Work on technology that directly reduces administrative burden in healthcare and creates measurable value for dental practices

Cutting-Edge Work

Push the boundaries of what's possible with agentic AI systems that interact with real-world software

Ownership

Take ownership of critical ML infrastructure and strategy in a foundational role

Growth

Join early-stage startup with significant upside potential and room to grow into leadership

How to Apply

No resumes. Answer the questions below in an email. We use an automated system to surface the top 5 responses based on depth of experience and technical accuracy.

⚠️ DO NOT USE AN LLM FOR THIS

Answers must be from your mind alone. We check for LLM-generated text and will filter you out. If you need an LLM to answer these questions, you're not who we're looking for.

1. Debugging Failed Evals

You are building a dataset based on some customer screens.
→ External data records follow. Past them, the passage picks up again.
-- pv_equiv track=rewrite | github.com/roycoding/klackers | klackers.py | combogen
-- ===== SOURCE A (Python) =====
-- import itertools
--
-- def combogen(target, tiles):
--     '''Generate all combinations that sum to 1-9.
--     combogen(int,list of ints) --> list of sets'''
--
--     a = [1,2,3,4,5,6,7,8,9]
--
--     sets = []
--     for subset in itertools.chain(*(itertools.combinations(a, n) for n in range(len(a) + 1))):
--         if sum(subset) == target:
--             sets += [subset]
--
--     used_tiles = set(a) - set(tiles)
--
--     # Test if list contains "used" tiles
--     # return False if found <---
--     def inusedtiles(alist, used_tiles=used_tiles):
--         for anum in alist:
--             if anum in used_tiles:
--                 return False
--
--         return True
--
--     sets = filter(inusedtiles,sets)
--
--     return sets
-- ===== SOURCE B (Python) =====
-- import itertools
--
-- def combogen(target, tiles):
--     '''Generate all combinations of available tiles that sum to target.
--     combogen(int, list of ints) --> filter of tuples'''
--     ts = set(tiles)
--     allowed = [t for t in range(1, 10) if t in ts]
--     return filter(lambda s: sum(s) == target,
--                   itertools.chain.from_iterable(
--                       itertools.combinations(allowed, n)
--                       for n in range(len(allowed) + 1)))
-- ===== Notes on version B (the rewrite author's own statement) =====
-- stated objective: simpler
-- what changed: B builds the list of available tiles first and enumerates combinations of that list only, returning the sum filter directly, instead of enumerating all subsets of [1..9] into an accumulator list and filtering out subsets containing unavailable tiles afterwards.
import Mathlib
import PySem

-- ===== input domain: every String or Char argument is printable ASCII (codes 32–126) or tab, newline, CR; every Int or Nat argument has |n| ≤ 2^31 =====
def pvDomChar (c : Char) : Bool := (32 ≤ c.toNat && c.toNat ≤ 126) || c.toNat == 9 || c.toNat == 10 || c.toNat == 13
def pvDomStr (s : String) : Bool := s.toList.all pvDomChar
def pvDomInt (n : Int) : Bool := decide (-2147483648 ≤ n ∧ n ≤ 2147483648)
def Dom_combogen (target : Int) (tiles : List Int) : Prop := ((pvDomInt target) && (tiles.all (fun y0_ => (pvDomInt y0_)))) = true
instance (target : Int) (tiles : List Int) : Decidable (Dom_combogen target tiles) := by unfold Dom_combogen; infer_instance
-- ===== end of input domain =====

-- B restricts enumeration to the available tiles up front (combinations of `allowed`)
-- instead of enumerating all subsets of [1..9] and filtering by used tiles afterwards (objective: simpler).

-- itertools.combinations(xs, n) in itertools order (shared helper: both Pythons call it)
def combos (n : Nat) (xs : List Int) : List (List Int) :=
  match n, xs with
  | 0, _ => [[]]
  | _ + 1, [] => []
  | n + 1, x :: rest => (combos n rest).map (fun s => x :: s) ++ combos (n + 1) rest

-- ===== PORT A =====
def inusedtiles (alist : List Int) (used : PySem.Set Int) : Bool :=
  match alist with
  | [] => true
  | x :: rest => if PySem.Set.contains used x then false else inusedtiles rest used

def combogen (target : Int) (tiles : List Int) : List (List Int) :=
  let a : List Int := [1, 2, 3, 4, 5, 6, 7, 8, 9]
  let sets : List (List Int) :=
    ((List.range (a.length + 1)).flatMap (fun n => combos n a)).foldl
      (fun acc s => if s.sum == target then acc ++ [s] else acc) []
  let used : PySem.Set Int := PySem.Set.diff (PySem.Set.ofList a) (PySem.Set.ofList tiles)
  sets.filter (fun s => inusedtiles s used)

-- ===== PORT B =====
def combogen_alt (target : Int) (tiles : List Int) : List (List Int) :=
  let ts : PySem.Set Int := PySem.Set.ofList tiles
  let allowed : List Int := (PySem.List.pyRange 1 10 1).filter (fun t => PySem.Set.contains ts t)
  ((List.range (allowed.length + 1)).flatMap (fun n => combos n allowed)).filter
    (fun s => s.sum == target)

-- ===== PRECONDITION & SPEC =====
def Spec_combogen (target : Int) (tiles : List Int) (out : List (List Int)) : Prop := out = combogen_alt target tiles
instance (target : Int) (tiles : List Int) (out : List (List Int)) : Decidable (Spec_combogen target tiles out) := by unfold Spec_combogen; infer_instance

-- ===== CLAIM (what is proved, stated in full; the proofs are below) =====
def Claim_equal_combogen : Prop := ∀ (target : Int) (tiles : List Int), Dom_combogen target tiles → Spec_combogen target tiles (combogen target tiles)

-- ===== LEMMAS AND PROOFS =====

theorem combos_eq_nil_of_lt (n : Nat) (xs : List Int) (h : xs.length < n) : combos n xs = [] := by
  induction xs generalizing n with
  | nil => cases n with
    | zero => omega
    | succ m => simp [combos]
  | cons x rest ih =>
    cases n with
    | zero => omega
    | succ m =>
      simp at h
      simp [combos, ih m (by omega), ih (m + 1) (by omega)]

theorem mem_combos_mem (n : Nat) (xs s : List Int) (hs : s ∈ combos n xs) :
    ∀ x ∈ s, x ∈ xs := by
  induction xs generalizing n s with
  | nil =>
    cases n with
    | zero => simp [combos] at hs; simp [hs]
    | succ m => simp [combos] at hs
  | cons y rest ih =>
    cases n with
    | zero => simp [combos] at hs; simp [hs]
    | succ m =>
      simp only [combos, List.mem_append, List.mem_map] at hs
      rcases hs with ⟨t, ht, rfl⟩ | hs
      · intro x hx
        rcases List.mem_cons.mp hx with rfl | hx
        · exact List.mem_cons_self
        · exact List.mem_cons_of_mem _ (ih m t ht x hx)
      · intro x hx
        exact List.mem_cons_of_mem _ (ih (m + 1) s hs x hx)

theorem combos_filter (p : Int → Bool) (n : Nat) (xs : List Int) :
    (combos n xs).filter (fun s => s.all p) = combos n (xs.filter p) := by
  induction xs generalizing n with
  | nil => cases n <;> simp [combos]
  | cons x rest ih =>
    cases n with
    | zero => simp [combos]
    | succ m =>
      by_cases hp : p x = true
      · simp only [combos, List.filter_append, List.filter_map, List.filter_cons, hp, if_pos]
        have : (fun s => (fun s => s.all p) ((fun s => x :: s) s)) = (fun s : List Int => s.all p) := by
          funext s; simp [hp]
        simp only [Function.comp_def, List.all_cons, hp, Bool.true_and]
        rw [ih m, ih (m + 1)]
      · simp only [combos, List.filter_append, List.filter_map, List.filter_cons]
        rw [if_neg hp]
        have hmap : (combos m rest).filter (fun s => (x :: s).all p) = [] := by
          simp [hp]
        simp only [Function.comp_def, List.all_cons, hp, Bool.false_and]
        simp only [List.filter_false, List.map_nil, List.nil_append]
        exact ih (m + 1)

theorem inusedtiles_congr (s : List Int) (u : PySem.Set Int) (p : Int → Bool)
    (h : ∀ x ∈ s, (!(PySem.Set.contains u x)) = p x) : inusedtiles s u = s.all p := by
  induction s with
  | nil => rfl
  | cons x rest ih =>
    have hx := h x List.mem_cons_self
    have hrest := ih (fun y hy => h y (List.mem_cons_of_mem _ hy))
    simp [inusedtiles, List.all_cons, ← hx, hrest]

theorem filter_flatMap_combogen (l : List Nat) (f : Nat → List (List Int)) (p : List Int → Bool) :
    (l.flatMap f).filter p = l.flatMap (fun n => (f n).filter p) := by
  induction l with
  | nil => rfl
  | cons n l ih => simp [List.flatMap_cons, List.filter_append, ih]

theorem flatMap_combos_stable (xs : List Int) (j : Nat) :
    (List.range (xs.length + 1 + j)).flatMap (fun n => combos n xs)
      = (List.range (xs.length + 1)).flatMap (fun n => combos n xs) := by
  induction j with
  | zero => rfl
  | succ k ih =>
    have : xs.length + 1 + (k + 1) = (xs.length + 1 + k) + 1 := by omega
    rw [this, List.range_succ, List.flatMap_append, ih]
    simp [combos_eq_nil_of_lt (xs.length + 1 + k) xs (by omega)]

-- ===== VERDICT (by name: the statement is the Claim_ definition above) =====
theorem combogen_spec : Claim_equal_combogen := by
  intro target tiles _
  show combogen target tiles = combogen_alt target tiles
  unfold combogen combogen_alt
  simp only []
  set a : List Int := [1, 2, 3, 4, 5, 6, 7, 8, 9] with ha
  set p : Int → Bool := fun t => PySem.Set.contains (PySem.Set.ofList tiles) t with hp
  set used : PySem.Set Int := PySem.Set.diff (PySem.Set.ofList a) (PySem.Set.ofList tiles) with hu
  have hrange : (PySem.List.pyRange 1 10 1) = a := by decide
  rw [hrange]
  set allowed : List Int := a.filter p with hallowed
  -- A's fold is an append-filter
  rw [PySem.List.foldl_append_if_eq_filter]
  simp only [List.nil_append]
  -- commute the two filters on A's side
  rw [List.filter_comm]
  congr 1
  -- the member-filtered enumeration over [1..9] is the enumeration over `allowed`
  rw [filter_flatMap_combogen]
  have hstep : ∀ n : Nat,
      (combos n a).filter (fun s => inusedtiles s used) = combos n allowed := by
    intro n
    have hpt : ∀ x ∈ a, (!(PySem.Set.contains used x)) = p x := by
      intro x hx
      have hx9 : x ∈ PySem.Set.ofList a := (PySem.Set.mem_ofList a x).mpr hx
      rw [hu]
      by_cases hmem : x ∈ tiles
      · have : x ∈ PySem.Set.ofList tiles := (PySem.Set.mem_ofList tiles x).mpr hmem
        simp [PySem.Set.contains, PySem.Set.diff, hp, hmem]
      · have hnot : x ∉ PySem.Set.ofList tiles := fun h => hmem ((PySem.Set.mem_ofList tiles x).mp h)
        simp [PySem.Set.contains, PySem.Set.diff, hp, hx9]
    have h1 : (combos n a).filter (fun s => inusedtiles s used)
        = (combos n a).filter (fun s => s.all p) := by
      apply List.filter_congr
      intro s hs
      exact inusedtiles_congr s used p (fun x hx => hpt x (mem_combos_mem n a s hs x hx))
    rw [h1, combos_filter]
  have hlen : allowed.length ≤ 9 := by
    calc allowed.length ≤ a.length := List.length_filter_le _ _
      _ = 9 := by decide
  simp only [hstep]
  have h9 : a.length + 1 = allowed.length + 1 + (9 - allowed.length) := by
    simp only [ha, List.length_cons, List.length_nil]
    omega
  rw [h9]
  exact flatMap_combos_stable allowed (9 - allowed.length)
The data includes both an action and a thought. You have an eval script that runs against the finetuned model, and it consistently fails. What experiments would you do to try and find the problem?

2. GPU Memory Management

You are finetuning a model and the dataset is growing to the point where a single GPU can't fit the batches in its memory. How do you solve this?

3. Surprising Ablation

Tell us an ablation you performed that surprised you.
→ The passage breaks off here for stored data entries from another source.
-- pv_equiv track=rewrite | github.com/anonymousconfcode/VPGAE | data/workload_class.py | init_subsets
-- ===== SOURCE A (Python) =====
-- import copy
--
-- def init_subsets(attribute_num, referenced_attributes):
--     partitions = [[i+1 for i in range(attribute_num)]]
--     for query_attr in referenced_attributes:
--         temp_partitions = copy.deepcopy(partitions)
--         for partition in temp_partitions:
--             accessed_attrs = []
--             ignored_attrs = []
--
--             for attr in query_attr:
--                 if attr in partition:
--                     accessed_attrs.append(attr)
--             for attr in partition:
--                 if attr not in accessed_attrs:
--                     ignored_attrs.append(attr)
--
--             partitions.remove(partition)
--             if len(accessed_attrs) > 0:
--                 partitions.append(accessed_attrs)
--             if len(ignored_attrs) > 0:
--                 partitions.append(ignored_attrs)
--     return partitions
-- ===== SOURCE B (Python) =====
-- def init_subsets(attribute_num, referenced_attributes):
--     partitions = [list(range(1, attribute_num + 1))]
--     for query_attr in referenced_attributes:
--         new_partitions = []
--         for partition in partitions:
--             pset = set(partition)
--             accessed = [a for a in query_attr if a in pset]
--             aset = set(accessed)
--             ignored = [a for a in partition if a not in aset]
--             if accessed:
--                 new_partitions.append(accessed)
--             if ignored:
--                 new_partitions.append(ignored)
--         partitions = new_partitions
--     return partitions
-- ===== Notes on version B (the rewrite author's own statement) =====
-- stated objective: faster
-- what changed: Rebuilds the partition list fresh each query instead of deepcopy + list.remove + append on a mutated list, and uses sets for the membership tests instead of inner list scans.
import Mathlib
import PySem

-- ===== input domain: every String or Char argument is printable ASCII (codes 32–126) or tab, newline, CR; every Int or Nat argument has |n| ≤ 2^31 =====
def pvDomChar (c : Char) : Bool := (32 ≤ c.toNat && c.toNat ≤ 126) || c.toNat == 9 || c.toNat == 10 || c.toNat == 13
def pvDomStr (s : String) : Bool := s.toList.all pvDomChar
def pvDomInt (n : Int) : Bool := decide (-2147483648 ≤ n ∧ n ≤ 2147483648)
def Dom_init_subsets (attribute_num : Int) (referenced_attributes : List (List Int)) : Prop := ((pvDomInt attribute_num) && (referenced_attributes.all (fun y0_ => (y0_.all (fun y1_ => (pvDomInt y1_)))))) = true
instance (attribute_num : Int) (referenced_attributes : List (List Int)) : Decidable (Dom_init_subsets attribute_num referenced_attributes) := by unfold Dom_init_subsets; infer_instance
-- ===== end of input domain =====

-- B rebuilds the partition list fresh for each query (no deepcopy, no list.remove) and
-- tests membership through sets; the return values are proved equal.

-- ===== PORT A =====
-- body of A's inner `for partition in temp_partitions:` loop, named so the proofs can refer to it
def init_subsets_loop (query_attr : List Int) (partitions : List (List Int)) (partition : List Int) : List (List Int) :=
  let accessed_attrs := query_attr.foldl (fun acc attr => if attr ∈ partition then acc ++ [attr] else acc) []
  let ignored_attrs := partition.foldl (fun acc attr => if attr ∉ accessed_attrs then acc ++ [attr] else acc) []
  -- partition is always present in partitions, so remove? never returns none; getD keeps the port total
  let partitions := (PySem.List.remove? partitions partition).getD partitions
  let partitions := if accessed_attrs.length > 0 then partitions ++ [accessed_attrs] else partitions
  if ignored_attrs.length > 0 then partitions ++ [ignored_attrs] else partitions

def init_subsets (attribute_num : Int) (referenced_attributes : List (List Int)) : List (List Int) :=
  let partitions : List (List Int) := [(PySem.List.pyRange 0 attribute_num 1).map (fun i => i + 1)]
  referenced_attributes.foldl (fun partitions query_attr =>
    let temp_partitions := partitions   -- copy.deepcopy(partitions): lists are values here
    temp_partitions.foldl (init_subsets_loop query_attr) partitions)
    partitions

-- ===== PORT B =====
-- body of B's inner `for partition in partitions:` loop
def init_subsets_alt_loop (query_attr : List Int) (new_partitions : List (List Int)) (partition : List Int) : List (List Int) :=
  let pset := PySem.Set.ofList partition
  let accessed := query_attr.filter (fun a => PySem.Set.contains pset a)
  let aset := PySem.Set.ofList accessed
  let ignored := partition.filter (fun a => !PySem.Set.contains aset a)
  let np := if accessed ≠ [] then new_partitions ++ [accessed] else new_partitions
  if ignored ≠ [] then np ++ [ignored] else np

def init_subsets_alt (attribute_num : Int) (referenced_attributes : List (List Int)) : List (List Int) :=
  let partitions : List (List Int) := [PySem.List.pyRange 1 (attribute_num + 1) 1]
  referenced_attributes.foldl (fun partitions query_attr =>
    partitions.foldl (init_subsets_alt_loop query_attr) [])
    partitions

-- ===== PRECONDITION & SPEC =====
def Spec_init_subsets (attribute_num : Int) (referenced_attributes : List (List Int)) (out : List (List Int)) : Prop := out = init_subsets_alt attribute_num referenced_attributes
instance (attribute_num : Int) (referenced_attributes : List (List Int)) (out : List (List Int)) : Decidable (Spec_init_subsets attribute_num referenced_attributes out) := by unfold Spec_init_subsets; infer_instance

-- ===== CLAIM (what is proved, stated in full; the proofs are below) =====
def Claim_equal_init_subsets : Prop := ∀ (attribute_num : Int) (referenced_attributes : List (List Int)), Dom_init_subsets attribute_num referenced_attributes → Spec_init_subsets attribute_num referenced_attributes (init_subsets attribute_num referenced_attributes)

-- ===== LEMMAS AND PROOFS =====

-- the (at most two) pieces one query splits one partition into
def pvSplits (q p : List Int) : List (List Int) :=
  let accessed := q.filter (fun a => decide (a ∈ p))
  let ignored := p.filter (fun a => !decide (a ∈ accessed))
  (if accessed = [] then [] else [accessed]) ++ (if ignored = [] then [] else [ignored])

theorem pv_accessed_eq (q p : List Int) :
    q.foldl (fun acc attr => if attr ∈ p then acc ++ [attr] else acc) [] =
      q.filter (fun a => decide (a ∈ p)) := by
  simpa using PySem.List.foldl_append_ite_eq_filter (fun a => a ∈ p) q []

theorem pv_accessed_eq_alt (q p : List Int) :
    q.filter (fun a => PySem.Set.contains (PySem.Set.ofList p) a) =
      q.filter (fun a => decide (a ∈ p)) := by
  apply List.filter_congr
  intro a _
  simp [PySem.Set.contains_eq_listContains, PySem.Set.mem_ofList]

theorem pv_ignored_eq (q p : List Int) :
    p.foldl (fun acc attr => if attr ∉ (q.filter (fun a => decide (a ∈ p))) then acc ++ [attr] else acc) [] =
      p.filter (fun a => !decide (a ∈ q.filter (fun a => decide (a ∈ p)))) := by
  simpa using PySem.List.foldl_append_ite_eq_filter
    (fun a => a ∉ (q.filter (fun a => decide (a ∈ p)))) p []

theorem pv_ignored_eq_alt (q p : List Int) :
    p.filter (fun a => !PySem.Set.contains (PySem.Set.ofList (q.filter (fun a => decide (a ∈ p)))) a) =
      p.filter (fun a => !decide (a ∈ q.filter (fun a => decide (a ∈ p)))) := by
  apply List.filter_congr
  intro a _
  simp [PySem.Set.contains_eq_listContains, PySem.Set.mem_ofList]

-- A's loop body when its partition sits at the head of the current state
theorem pv_stepA (q p : List Int) (rest : List (List Int)) :
    init_subsets_loop q (p :: rest) p = rest ++ pvSplits q p := by
  unfold init_subsets_loop
  simp only [pv_accessed_eq, pv_ignored_eq, PySem.List.remove?_cons_self, Option.getD_some,
    pvSplits, gt_iff_lt, List.length_pos_iff]
  split_ifs with h1 h2 <;> simp_all [List.append_assoc]

-- B's loop body
theorem pv_stepB (q p : List Int) (acc : List (List Int)) :
    init_subsets_alt_loop q acc p = acc ++ pvSplits q p := by
  unfold init_subsets_alt_loop
  simp only [pv_accessed_eq_alt, pv_ignored_eq_alt, pvSplits]
  split_ifs with h1 h2 <;> simp_all [List.append_assoc]

-- the inner loop over one query: A's remove-and-append fold equals B's rebuild fold
theorem pv_inner (q : List Int) (P acc : List (List Int)) :
    P.foldl (init_subsets_loop q) (P ++ acc) = P.foldl (init_subsets_alt_loop q) acc := by
  induction P generalizing acc with
  | nil => rfl
  | cons p P ih =>
    simp only [List.foldl_cons, List.cons_append]
    rw [pv_stepA q p (P ++ acc), pv_stepB q p acc, List.append_assoc]
    exact ih (acc ++ pvSplits q p)

theorem pv_init_eq (n : Int) :
    (PySem.List.pyRange 0 n 1).map (fun i => i + 1) = PySem.List.pyRange 1 (n + 1) 1 := by
  simp only [PySem.List.pyRange_one]
  have : (n - 0).toNat = (n + 1 - 1).toNat := by omega
  rw [this, List.map_map]
  apply List.map_congr_left
  intro k _
  simp; ring

theorem pv_outer (qs : List (List Int)) (P : List (List Int)) :
    qs.foldl (fun partitions query_attr =>
        partitions.foldl (init_subsets_loop query_attr) partitions) P =
      qs.foldl (fun partitions query_attr =>
        partitions.foldl (init_subsets_alt_loop query_attr) []) P := by
  induction qs generalizing P with
  | nil => rfl
  | cons q qs ih =>
    simp only [List.foldl_cons]
    rw [show P.foldl (init_subsets_loop q) P = P.foldl (init_subsets_loop q) (P ++ []) by
          rw [List.append_nil],
        pv_inner]
    exact ih _

-- ===== VERDICT (by name: the statement is the Claim_ definition above) =====
theorem init_subsets_spec : Claim_equal_init_subsets := by
  intro n qs _
  show init_subsets n qs = init_subsets_alt n qs
  unfold init_subsets init_subsets_alt
  rw [pv_init_eq]
  exact pv_outer qs _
4. Experiment Design Process

Tell us your thought process when building your hypothesis, data, and experiment, and how you determine if your experiment made positive gains.

5. Wrong Hypothesis

Tell us of a time you were SURE you knew why an eval was failing, and you turned out to be wrong. What did you learn from the experience?
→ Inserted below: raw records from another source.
-- pv_equiv track=rewrite | github.com/dicer0/p_Python_ESP | a1.-Data Science/24.1.-Ejercicios Estructuras de Datos.py | StringChallenge_Reverse
-- ===== SOURCE A (Python) =====
-- def StringChallenge_Reverse(strParam):
--     challenge_token = "c2xu739"
--
--     # Step 1: reverse the string
--     reversed_str = strParam[::-1]
--
--     # Step 2: concatenate the challenge token
--     combined = reversed_str + challenge_token
--
--     # Step 3: replace every 3rd character with 'X'
--     final_output = ""
--     for i, ch in enumerate(combined, start=1):
--         if i % 3 == 0:
--             final_output += "X"
--         else:
--             final_output += ch
--
--     return final_output
-- ===== SOURCE B (Python) =====
-- def StringChallenge_Reverse(strParam):
--     combined = strParam[::-1] + "c2xu739"
--     chars = list(combined)
--     for i in range(2, len(chars), 3):
--         chars[i] = "X"
--     return "".join(chars)
-- ===== Notes on version B (the rewrite author's own statement) =====
-- stated objective: faster
-- what changed: Replaces the enumerate-with-modulo-branch loop that rebuilds the string by repeated concatenation with a strided index loop (range(2, len, 3)) that overwrites only every 3rd slot of a mutable char list, then joins once.
import Mathlib
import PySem

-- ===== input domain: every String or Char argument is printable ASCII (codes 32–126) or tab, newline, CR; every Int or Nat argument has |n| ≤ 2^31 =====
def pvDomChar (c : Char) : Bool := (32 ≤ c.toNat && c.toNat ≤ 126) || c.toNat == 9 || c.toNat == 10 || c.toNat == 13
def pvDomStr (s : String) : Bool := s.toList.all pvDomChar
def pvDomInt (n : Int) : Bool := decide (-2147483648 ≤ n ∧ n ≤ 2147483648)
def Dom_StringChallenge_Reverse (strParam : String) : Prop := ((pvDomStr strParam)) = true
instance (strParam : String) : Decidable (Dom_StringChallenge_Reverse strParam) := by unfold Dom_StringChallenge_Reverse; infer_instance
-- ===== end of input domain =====

-- B replaces A's enumerate-with-modulo-branch rebuild by a strided index loop that
-- overwrites every 3rd slot of the char list (idiomatic; same asymptotics).

-- ===== PORT A =====
-- literal port: reversed_str = strParam[::-1]; combined = reversed_str + token;
-- then fold over enumerate(combined, start=1) appending 'X' or the char.
def StringChallenge_Reverse (strParam : String) : String :=
  let token : List Char := "c2xu739".toList
  let reversedStr : List Char := strParam.toList.reverse
  let combined : List Char := reversedStr ++ token
  let finalOutput : List Char :=
    (PySem.List.enumerate combined 1).foldl
      (fun acc p => if PySem.Int.mod p.1 3 = 0 then acc ++ ['X'] else acc ++ [p.2]) []
  String.ofList finalOutput

-- ===== PORT B =====
-- literal port of Source B: chars = list(combined); for i in range(2, len(chars), 3): chars[i] = 'X'
def StringChallenge_Reverse_alt (strParam : String) : String :=
  let combined : List Char := strParam.toList.reverse ++ "c2xu739".toList
  let chars : List Char :=
    (PySem.List.pyRange 2 (PySem.List.len combined) 3).foldl
      (fun acc i => PySem.List.pySetD acc i 'X') combined
  String.ofList chars

-- ===== PRECONDITION & SPEC =====
def Spec_StringChallenge_Reverse (strParam : String) (out : String) : Prop := out = StringChallenge_Reverse_alt strParam
instance (strParam : String) (out : String) : Decidable (Spec_StringChallenge_Reverse strParam out) := by unfold Spec_StringChallenge_Reverse; infer_instance

-- ===== CLAIM (what is proved, stated in full; the proofs are below) =====
def Claim_equal_StringChallenge_Reverse : Prop := ∀ (strParam : String), Dom_StringChallenge_Reverse strParam → Spec_StringChallenge_Reverse strParam (StringChallenge_Reverse strParam)

-- ===== LEMMAS AND PROOFS =====

-- the fold of pySetD preserves length
lemma length_foldl_pySetD (r : List Int) (l : List Char) :
    ((r.foldl (fun acc i => PySem.List.pySetD acc i 'X') l)).length = l.length := by
  induction r generalizing l with
  | nil => rfl
  | cons i r ih => simp [List.foldl_cons, ih, PySem.List.length_pySetD]

-- pointwise value of the pySetD fold, for nonnegative indices
lemma getElem_foldl_pySetD (r : List Int) (hr : ∀ i ∈ r, 0 ≤ i) (l : List Char)
    (j : Nat) (hj : j < l.length)
    (hj' : j < ((r.foldl (fun acc i => PySem.List.pySetD acc i 'X') l)).length) :
    (r.foldl (fun acc i => PySem.List.pySetD acc i 'X') l)[j] =
      if (j : Int) ∈ r then 'X' else l[j] := by
  induction r generalizing l with
  | nil => simp
  | cons i r ih =>
    have hi : 0 ≤ i := hr i (by simp)
    have hr' : ∀ x ∈ r, 0 ≤ x := fun x hx => hr x (by simp [hx])
    have hlen : (PySem.List.pySetD l i 'X').length = l.length := PySem.List.length_pySetD l i 'X'
    simp only [List.foldl_cons]
    rw [ih hr' (PySem.List.pySetD l i 'X') (by omega)
      (by simpa [List.foldl_cons] using hj')]
    by_cases hmem : (j : Int) ∈ r
    · simp [hmem]
    · by_cases heq : (j : Int) = i
      · have hn : i.toNat = j := by omega
        simp [heq, PySem.List.pySetD_of_nonneg l 'X' hi, hn]
      · have hn : i.toNat ≠ j := by omega
        simp [hmem, heq, PySem.List.pySetD_of_nonneg l 'X' hi, hn]

-- A's append-in-a-branch fold is the map over the enumeration
lemma foldA_eq_map (l : List Char) :
    (PySem.List.enumerate l 1).foldl
      (fun acc p => if PySem.Int.mod p.1 3 = 0 then acc ++ ['X'] else acc ++ [p.2]) [] =
    (PySem.List.enumerate l 1).map (fun p => if PySem.Int.mod p.1 3 = 0 then 'X' else p.2) := by
  have hfun : (fun (acc : List Char) (p : Int × Char) =>
        if PySem.Int.mod p.1 3 = 0 then acc ++ ['X'] else acc ++ [p.2]) =
      fun acc p => acc ++ [if PySem.Int.mod p.1 3 = 0 then 'X' else p.2] := by
    funext acc p; split <;> rfl
  rw [hfun, PySem.List.foldl_append_singleton_eq_map, List.nil_append]

theorem StringChallenge_Reverse_spec : Claim_equal_StringChallenge_Reverse := by
  intro strParam _
  unfold Spec_StringChallenge_Reverse StringChallenge_Reverse StringChallenge_Reverse_alt
  set l : List Char := strParam.toList.reverse ++ "c2xu739".toList with hl
  apply congrArg String.ofList
  rw [foldA_eq_map l]
  have hmemr : ∀ i ∈ PySem.List.pyRange 2 (PySem.List.len l) 3, (0:Int) ≤ i := by
    intro i hi
    have := (PySem.List.mem_pyRange_iff_of_pos (a := 2) (b := PySem.List.len l) (by norm_num) i).mp hi
    omega
  apply List.ext_getElem
  · simp [length_foldl_pySetD, PySem.List.length_enumerate]
  · intro j hj hj'
    have hjl : j < l.length := by
      simpa [PySem.List.length_enumerate] using hj
    rw [List.getElem_map, PySem.List.getElem_enumerate l 1 j (by simpa [PySem.List.length_enumerate] using hjl)]
    rw [getElem_foldl_pySetD _ hmemr l j hjl hj']
    have hcond : (PySem.Int.mod (1 + (j : Int)) 3 = 0) ↔
        ((j : Int) ∈ PySem.List.pyRange 2 (PySem.List.len l) 3) := by
      rw [PySem.Int.mod_eq_zero_iff_dvd, PySem.List.mem_pyRange_iff_of_pos (by norm_num),
        PySem.List.len_eq]
      constructor
      · intro h
        exact ⟨by omega, by exact_mod_cast hjl, by omega⟩
      · rintro ⟨_, _, h⟩; omega
    simp only [hcond]

-- ===== VERDICT (by name: the statement is the Claim_ definition above) =====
6. Dataset Quality vs Quantity

You need to build a dataset for desktop automation. You have two options: 500 meticulously hand-crafted examples, or 10,000 synthetically generated examples with some noise. Which do you choose and why? How do you validate your choice was correct?

7. Synthetic Data Generation

Describe your experience generating synthetic training data. What methods have you used? What are the failure modes you watch for? How do you validate synthetic data quality before training?

8. Eval Design

You're building an eval for an agent that needs to navigate complex UIs. What metrics do you track? How do you know if a 5% improvement in your metric actually means the agent is better in production?

9. Training Run Goes Wrong

Tell us about your worst training run. What went wrong, how much did it cost you (time/money), and what safeguards did you put in place afterward?

10. Dataset Size Intuition

You're fine-tuning a 7B model to click the correct button on a dental insurance website. How many examples do you need in your training set? Walk us through your reasoning.

Bonus: HIPAA and ML Training

How does HIPAA compliance impact the traditional ML training process when working with healthcare data? What constraints does it create, and how would you work around them?

Email your answers to:

mljobs@claimhawk.app

Subject: ML Training Specialist

Our Culture

We value truth and curiosity most of all

Truth & Curiosity

Seek objective reality over comforting narratives. Ask why relentlessly and dig deeper until you understand how things really work.

Move Fast

Bias toward action and rapid iteration. Ship early, learn quickly, and improve continuously.

Customer Focus

Obsess over customer success and feedback. Build products that create real, measurable value.

Technical Excellence

Push the boundaries of what's possible while maintaining high code quality and system reliability.